What this task involves =
Look through the entries below and extract exactly the lines from the one containing "-- ===== PORT B" through the one containing "let nd : Int", ends included.
[Material for this exercise Boundary: Start]
-- pv_equiv track=rewrite | github.com/wawaforeverlove/math-review-system123456 | review_path_recommender.py | _distribute_to_days
-- ===== SOURCE A (Python) =====
-- def _distribute_to_days(topics, days):
--     """将知识点分配到每天"""
--     if not topics:
--         return {}
--
--     daily_dist = {}
--     topics_per_day = max(1, len(topics) // days)
--
--     for day in range(1, min(days, len(topics)) + 1):
--         start_idx = (day - 1) * topics_per_day
--         end_idx = min(start_idx + topics_per_day, len(topics))
--         daily_dist[f"第{day}天"] = topics[start_idx:end_idx]
--
--     return daily_dist
-- ===== SOURCE B (Python) =====
-- def _distribute_to_days(topics, days):
--     """将知识点分配到每天 — recursive: peel off one day's chunk from the front each step."""
--     if not topics:
--         return {}
--     topics_per_day = max(1, len(topics) // days)
--     num_days = min(days, len(topics))
--
--     def chunks(rest, day):
--         if day > num_days or not rest:
--             return []
--         return [(f"第{day}天", rest[:topics_per_day])] + chunks(rest[topics_per_day:], day + 1)
--
--     return dict(chunks(topics, 1))
-- ===== Notes on version B (the rewrite author's own statement) =====
-- stated objective: alternative
-- what changed: A slices topics by computed start/end indices inside a for-loop over day numbers; B instead peels each day's chunk off the front of the remaining list by a recursion (rest[:tpd] / rest[tpd:]) and builds the day->topics pairs as a list turned into a dict at the end.
import Mathlib
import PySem

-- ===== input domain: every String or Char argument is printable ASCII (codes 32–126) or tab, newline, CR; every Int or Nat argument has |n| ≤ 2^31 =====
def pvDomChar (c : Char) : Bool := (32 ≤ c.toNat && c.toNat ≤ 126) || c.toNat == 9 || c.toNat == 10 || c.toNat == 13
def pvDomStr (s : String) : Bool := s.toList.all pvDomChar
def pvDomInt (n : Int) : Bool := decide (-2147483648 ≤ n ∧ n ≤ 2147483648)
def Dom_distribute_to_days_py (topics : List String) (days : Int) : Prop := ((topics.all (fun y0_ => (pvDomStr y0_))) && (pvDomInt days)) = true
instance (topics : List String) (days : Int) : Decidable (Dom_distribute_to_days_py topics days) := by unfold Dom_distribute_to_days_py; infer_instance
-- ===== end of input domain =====

-- B replaces A's index-arithmetic slicing loop by a recursion that peels each day's chunk
-- off the front of the remaining list (objective: alternative decomposition, same cost).

-- key f"第{day}天" (shared literal f-string of both programs)
def pvDayKey (day : Int) : String := "第" ++ PySem.Int.toStr day ++ "天"

-- ===== PORT A =====
def distribute_to_days_py (topics : List String) (days : Int) : List (String × List String) :=
  if topics = [] then []
  else
    let tpd : Int := max 1 (PySem.Int.floordiv (PySem.List.len topics) days)
    ((PySem.List.pyRange 1 (min days (PySem.List.len topics) + 1) 1).foldl
      (fun daily_dist day =>
        daily_dist.insert (pvDayKey day)
          (PySem.List.slice topics (some ((day - 1) * tpd))
            (some (min ((day - 1) * tpd + tpd) (PySem.List.len topics)))))
      PySem.Dict.empty).items

-- ===== PORT B =====
-- chunks(rest, day): peel rest[:tpd] as day's bucket, recurse on rest[tpd:]
def pvChunks (tpd nd : Int) (rest : List String) (day : Int) : List (String × List String) :=
  if h : day > nd ∨ rest = [] then []
  else (pvDayKey day, PySem.List.slice rest none (some tpd)) ::
    pvChunks tpd nd (PySem.List.slice rest (some tpd) none) (day + 1)
termination_by (nd + 1 - day).toNat
decreasing_by push Not at h; omega

def distribute_to_days_py_alt (topics : List String) (days : Int) : List (String × List String) :=
  if topics = [] then []
  else
    let tpd : Int := max 1 (PySem.Int.floordiv (PySem.List.len topics) days)
    let nd : Int := min days (PySem.List.len topics)
    (PySem.Dict.ofList (pvChunks tpd nd topics 1)).items

-- ===== PRECONDITION & SPEC =====
-- Pre_ excludes exactly days = 0 with nonempty topics, where the Python A raises
-- ZeroDivisionError (B raises there too).
def Pre_distribute_to_days_py (topics : List String) (days : Int) : Prop :=
  topics = [] ∨ days ≠ 0
instance (topics : List String) (days : Int) : Decidable (Pre_distribute_to_days_py topics days) := by unfold Pre_distribute_to_days_py; infer_instance

def pvWitness_distribute_to_days_py : List String × Int := (["a", "b", "c"], 2)

def Spec_distribute_to_days_py (topics : List String) (days : Int) (out : List (String × List String)) : Prop := out = distribute_to_days_py_alt topics days
instance (topics : List String) (days : Int) (out : List (String × List String)) : Decidable (Spec_distribute_to_days_py topics days out) := by unfold Spec_distribute_to_days_py; infer_instance

-- ===== CLAIM (what is proved, stated in full; the proofs are below) =====
def Claim_equal_distribute_to_days_py : Prop := ∀ (topics : List String) (days : Int), Dom_distribute_to_days_py topics days → Pre_distribute_to_days_py topics days → Spec_distribute_to_days_py topics days (distribute_to_days_py topics days)

-- ===== LEMMAS AND PROOFS =====

-- abbreviations (proof-only) for the two derived quantities of both programs
def pvTpd (topics : List String) (days : Int) : Int :=
  max 1 (PySem.Int.floordiv (PySem.List.len topics) days)
def pvNd (topics : List String) (days : Int) : Int :=
  min days (PySem.List.len topics)

-- the entry A's loop inserts for a given day
def pvEntry (topics : List String) (days : Int) (day : Int) : String × List String :=
  (pvDayKey day,
    PySem.List.slice topics (some ((day - 1) * pvTpd topics days))
      (some (min ((day - 1) * pvTpd topics days + pvTpd topics days) (PySem.List.len topics))))

-- each day 1 ≤ d ≤ nd has a nonempty slice: its start index is < len(topics)
lemma pv_start_lt (topics : List String) (days d : Int) (h1 : 1 ≤ d)
    (h2 : d ≤ pvNd topics days) :
    (d - 1) * pvTpd topics days < PySem.List.len topics := by
  have hN : PySem.List.len topics = (topics.length : Int) := PySem.List.len_eq topics
  have hdays : 0 < days := by unfold pvNd at h2; omega
  have hfd : PySem.Int.floordiv (PySem.List.len topics) days = PySem.List.len topics / days :=
    PySem.Int.floordiv_eq_ediv_of_pos hdays
  set N : Int := PySem.List.len topics with hNdef
  set q : Int := N / days with hq
  have hqr : days * q + N % days = N := Int.mul_ediv_add_emod N days
  have hr : 0 ≤ N % days := Int.emod_nonneg N (by omega)
  have hdn : d ≤ days ∧ d ≤ N := by unfold pvNd at h2; omega
  unfold pvTpd
  rw [hfd]
  by_cases hq1 : q ≤ 1
  · have hmax : max 1 q = 1 := by omega
    rw [hmax]; omega
  · have hmax : max 1 q = q := by omega
    rw [hmax]
    have h1' : (d - 1) * q ≤ (days - 1) * q :=
      mul_le_mul_of_nonneg_right (by omega) (by omega)
    have h2' : (days - 1) * q = days * q - q := by ring
    omega

-- B's chunk recursion, started at day d on the list with the first (d-1)*tpd topics removed,
-- produces exactly the entries A inserts for days d, d+1, …, nd
lemma pvChunks_eq (topics : List String) (days : Int) :
    ∀ (k : Nat) (d : Int), 1 ≤ d → (pvNd topics days + 1 - d).toNat = k →
      pvChunks (pvTpd topics days) (pvNd topics days)
        (topics.drop ((d - 1) * pvTpd topics days).toNat) d
        = (PySem.List.pyRange d (pvNd topics days + 1) 1).map (pvEntry topics days) := by
  intro k
  induction k with
  | zero =>
    intro d h1 hk
    rw [pvChunks, dif_pos (Or.inl (by omega)),
      PySem.List.pyRange_one_eq_nil (by omega)]
    rfl
  | succ k ih =>
    intro d h1 hk
    have hdle : d ≤ pvNd topics days := by omega
    have htpd : 1 ≤ pvTpd topics days := le_max_left 1 _
    have hstart : (d - 1) * pvTpd topics days < PySem.List.len topics :=
      pv_start_lt topics days d h1 hdle
    have hstart0 : 0 ≤ (d - 1) * pvTpd topics days := mul_nonneg (by omega) (by omega)
    have hN : PySem.List.len topics = (topics.length : Int) := PySem.List.len_eq topics
    have hlen : (topics.drop ((d - 1) * pvTpd topics days).toNat).length
        = topics.length - ((d - 1) * pvTpd topics days).toNat := by simp
    have hne : topics.drop ((d - 1) * pvTpd topics days).toNat ≠ [] := by
      intro hnil
      rw [hnil] at hlen
      simp at hlen
      omega
    rw [pvChunks, dif_neg (by push Not; exact ⟨by omega, hne⟩),
      PySem.List.pyRange_one_cons (by omega), List.map_cons]
    congr 1
    · -- the head entry
      unfold pvEntry
      congr 1
      rw [PySem.List.slice_to (topics.drop ((d - 1) * pvTpd topics days).toNat) (by omega),
        PySem.List.slice_toNat topics hstart0 (by omega)]
      by_cases hc : (d - 1) * pvTpd topics days + pvTpd topics days
          ≤ PySem.List.len topics
      · have heq : (min ((d - 1) * pvTpd topics days + pvTpd topics days)
            (PySem.List.len topics)).toNat - ((d - 1) * pvTpd topics days).toNat
            = (pvTpd topics days).toNat := by omega
        rw [heq]
      · have hl1 := List.take_of_length_le
          (l := topics.drop ((d - 1) * pvTpd topics days).toNat)
          (i := (pvTpd topics days).toNat) (by omega)
        have hl2 := List.take_of_length_le
          (l := topics.drop ((d - 1) * pvTpd topics days).toNat)
          (i := (min ((d - 1) * pvTpd topics days + pvTpd topics days)
            (PySem.List.len topics)).toNat - ((d - 1) * pvTpd topics days).toNat) (by omega)
        rw [hl1, hl2]
    · -- the tail
      rw [PySem.List.slice_from (topics.drop ((d - 1) * pvTpd topics days).toNat) (by omega)]
      have hmul : (d + 1 - 1) * pvTpd topics days
          = (d - 1) * pvTpd topics days + pvTpd topics days := by ring
      have hdd : (topics.drop ((d - 1) * pvTpd topics days).toNat).drop
          (pvTpd topics days).toNat
          = topics.drop ((d + 1 - 1) * pvTpd topics days).toNat := by
        rw [List.drop_drop]
        congr 1
        omega
      rw [hdd]
      exact ih (d + 1) (by omega) (by omega)

-- ===== VERDICT (by name: the statement is the Claim_ definition above) =====
theorem distribute_to_days_py_spec : Claim_equal_distribute_to_days_py := by
  intro topics days hdom hpre
  unfold Spec_distribute_to_days_py
  by_cases h : topics = []
  · simp [distribute_to_days_py, distribute_to_days_py_alt, h]
  · have hch := pvChunks_eq topics days (pvNd topics days + 1 - 1).toNat 1 le_rfl rfl
    simp only [show ((1:Int)-1) = 0 from rfl, zero_mul, Int.toNat_zero, List.drop_zero] at hch
    unfold distribute_to_days_py distribute_to_days_py_alt
    rw [if_neg h, if_neg h]
    show ((PySem.List.pyRange 1 (pvNd topics days + 1) 1).foldl
        (fun daily_dist day =>
          daily_dist.insert (pvDayKey day)
            (PySem.List.slice topics (some ((day - 1) * pvTpd topics days))
              (some (min ((day - 1) * pvTpd topics days + pvTpd topics days)
                (PySem.List.len topics)))))
        PySem.Dict.empty).items
      = (PySem.Dict.ofList (pvChunks (pvTpd topics days) (pvNd topics days) topics 1)).items
    rw [hch]
    have hof : PySem.Dict.ofList
        ((PySem.List.pyRange 1 (pvNd topics days + 1) 1).map (pvEntry topics days))
        = ((PySem.List.pyRange 1 (pvNd topics days + 1) 1).map (pvEntry topics days)).foldl
          (fun dd p => dd.insert p.1 p.2) PySem.Dict.empty := rfl
    rw [hof, List.foldl_map]
    rfl
-- pv_equiv track=rewrite | github.com/ValadaresX/dlLogs | scripts/convert_logs.py | process_cols_improved
-- ===== SOURCE A (Python) =====
-- def process_cols_improved(cols):
--     """
--     Processa colunas de forma otimizada usando um único loop e detecção de padrões.
--     Reduz iterações e alocações de memória.
--     """
--     resultado = {
--         "class_talents": [],
--         "pvp_talents": [],
--         "artifact_traits": None,
--         "equipped_items": [],
--         "interesting_auras": [],
--         "pvp_stats": cols[-4:],
--     }
--
--     i = 0
--     tamanho = len(cols)
--
--     while i < tamanho:
--         coluna = cols[i]
--
--         # Pula colunas vazias
--         if not coluna:
--             i += 1
--             continue
--
--         # Identifica o tipo de dado baseado no padrão de início/fim
--         if coluna.startswith("["):
--             # Equipped items: começa com [(
--             if len(coluna) > 1 and coluna[1] == "(":
--                 lista = resultado["equipped_items"]
--                 fim = ")]"
--             # Class talents: primeiro grupo com [
--             elif not resultado["class_talents"]:
--                 lista = resultado["class_talents"]
--                 fim = "]"
--             # Artifact traits: segundo grupo com [ sem (
--             elif resultado["artifact_traits"] is None and (
--                 len(coluna) < 2 or coluna[1] != "("
--             ):
--                 lista = []
--                 resultado["artifact_traits"] = lista
--                 fim = "]"
--             # Interesting auras: último grupo com [
--             else:
--                 lista = resultado["interesting_auras"]
--                 fim = "]"
--
--             # Coleta tokens até encontrar o fim do grupo
--             while not coluna.endswith(fim):
--                 lista.append(coluna)
--                 i += 1
--                 coluna = cols[i]
--             lista.append(coluna)
--
--         # PvP talents: começa com (
--         elif coluna.startswith("("):
--             lista = resultado["pvp_talents"]
--             while not coluna.endswith(")"):
--                 lista.append(coluna)
--                 i += 1
--                 coluna = cols[i]
--             lista.append(coluna)
--
--         i += 1
--
--     return resultado
-- ===== SOURCE B (Python) =====
-- def process_cols_improved(cols):
--     """Two-phase rewrite: tokenize once into (kind, tokens) groups, then assign groups by state."""
--     # Phase 1: scan once, collecting groups in order.
--     groups = []
--     i, n = 0, len(cols)
--     while i < n:
--         c = cols[i]
--         if c.startswith("[("):
--             kind, end = "eq", ")]"
--         elif c.startswith("["):
--             kind, end = "br", "]"
--         elif c.startswith("("):
--             kind, end = "par", ")"
--         else:
--             i += 1
--             continue
--         toks = []
--         while not cols[i].endswith(end):  # IndexError on an unterminated group, as in A
--             toks.append(cols[i])
--             i += 1
--         toks.append(cols[i])
--         i += 1
--         groups.append((kind, toks))
--
--     # Phase 2: assign groups in order by state.
--     class_talents, pvp_talents, artifact, equipped, auras = [], [], None, [], []
--     plain = 0
--     for kind, toks in groups:
--         if kind == "eq":
--             equipped.extend(toks)
--         elif kind == "par":
--             pvp_talents.extend(toks)
--         elif plain == 0:
--             class_talents = toks
--             plain = 1
--         elif plain == 1:
--             artifact = toks
--             plain = 2
--         else:
--             auras.extend(toks)
--
--     return {
--         "class_talents": class_talents,
--         "pvp_talents": pvp_talents,
--         "artifact_traits": artifact,
--         "equipped_items": equipped,
--         "interesting_auras": auras,
--         "pvp_stats": cols[-4:],
--     }
-- ===== Notes on version B (the rewrite author's own statement) =====
-- stated objective: alternative
-- what changed: Single stateful while-loop with inline classification and aliased result lists is replaced by two phases: a tokenizer producing an ordered list of (kind, tokens) groups, then a stateful fold assigning whole groups to categories.
import Mathlib
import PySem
[Material for this exercise Boundary: End]
Output of the exercise =
-- ===== PORT B =====
-- chunks(rest, day): peel rest[:tpd] as day's bucket, recurse on rest[tpd:]
def pvChunks (tpd nd : Int) (rest : List String) (day : Int) : List (String × List String) :=
  if h : day > nd ∨ rest = [] then []
  else (pvDayKey day, PySem.List.slice rest none (some tpd)) ::
    pvChunks tpd nd (PySem.List.slice rest (some tpd) none) (day + 1)
termination_by (nd + 1 - day).toNat
decreasing_by push Not at h; omega

def distribute_to_days_py_alt (topics : List String) (days : Int) : List (String × List String) :=
  if topics = [] then []
  else
    let tpd : Int := max 1 (PySem.Int.floordiv (PySem.List.len topics) days)
    let nd : Int := min days (PySem.List.len topics)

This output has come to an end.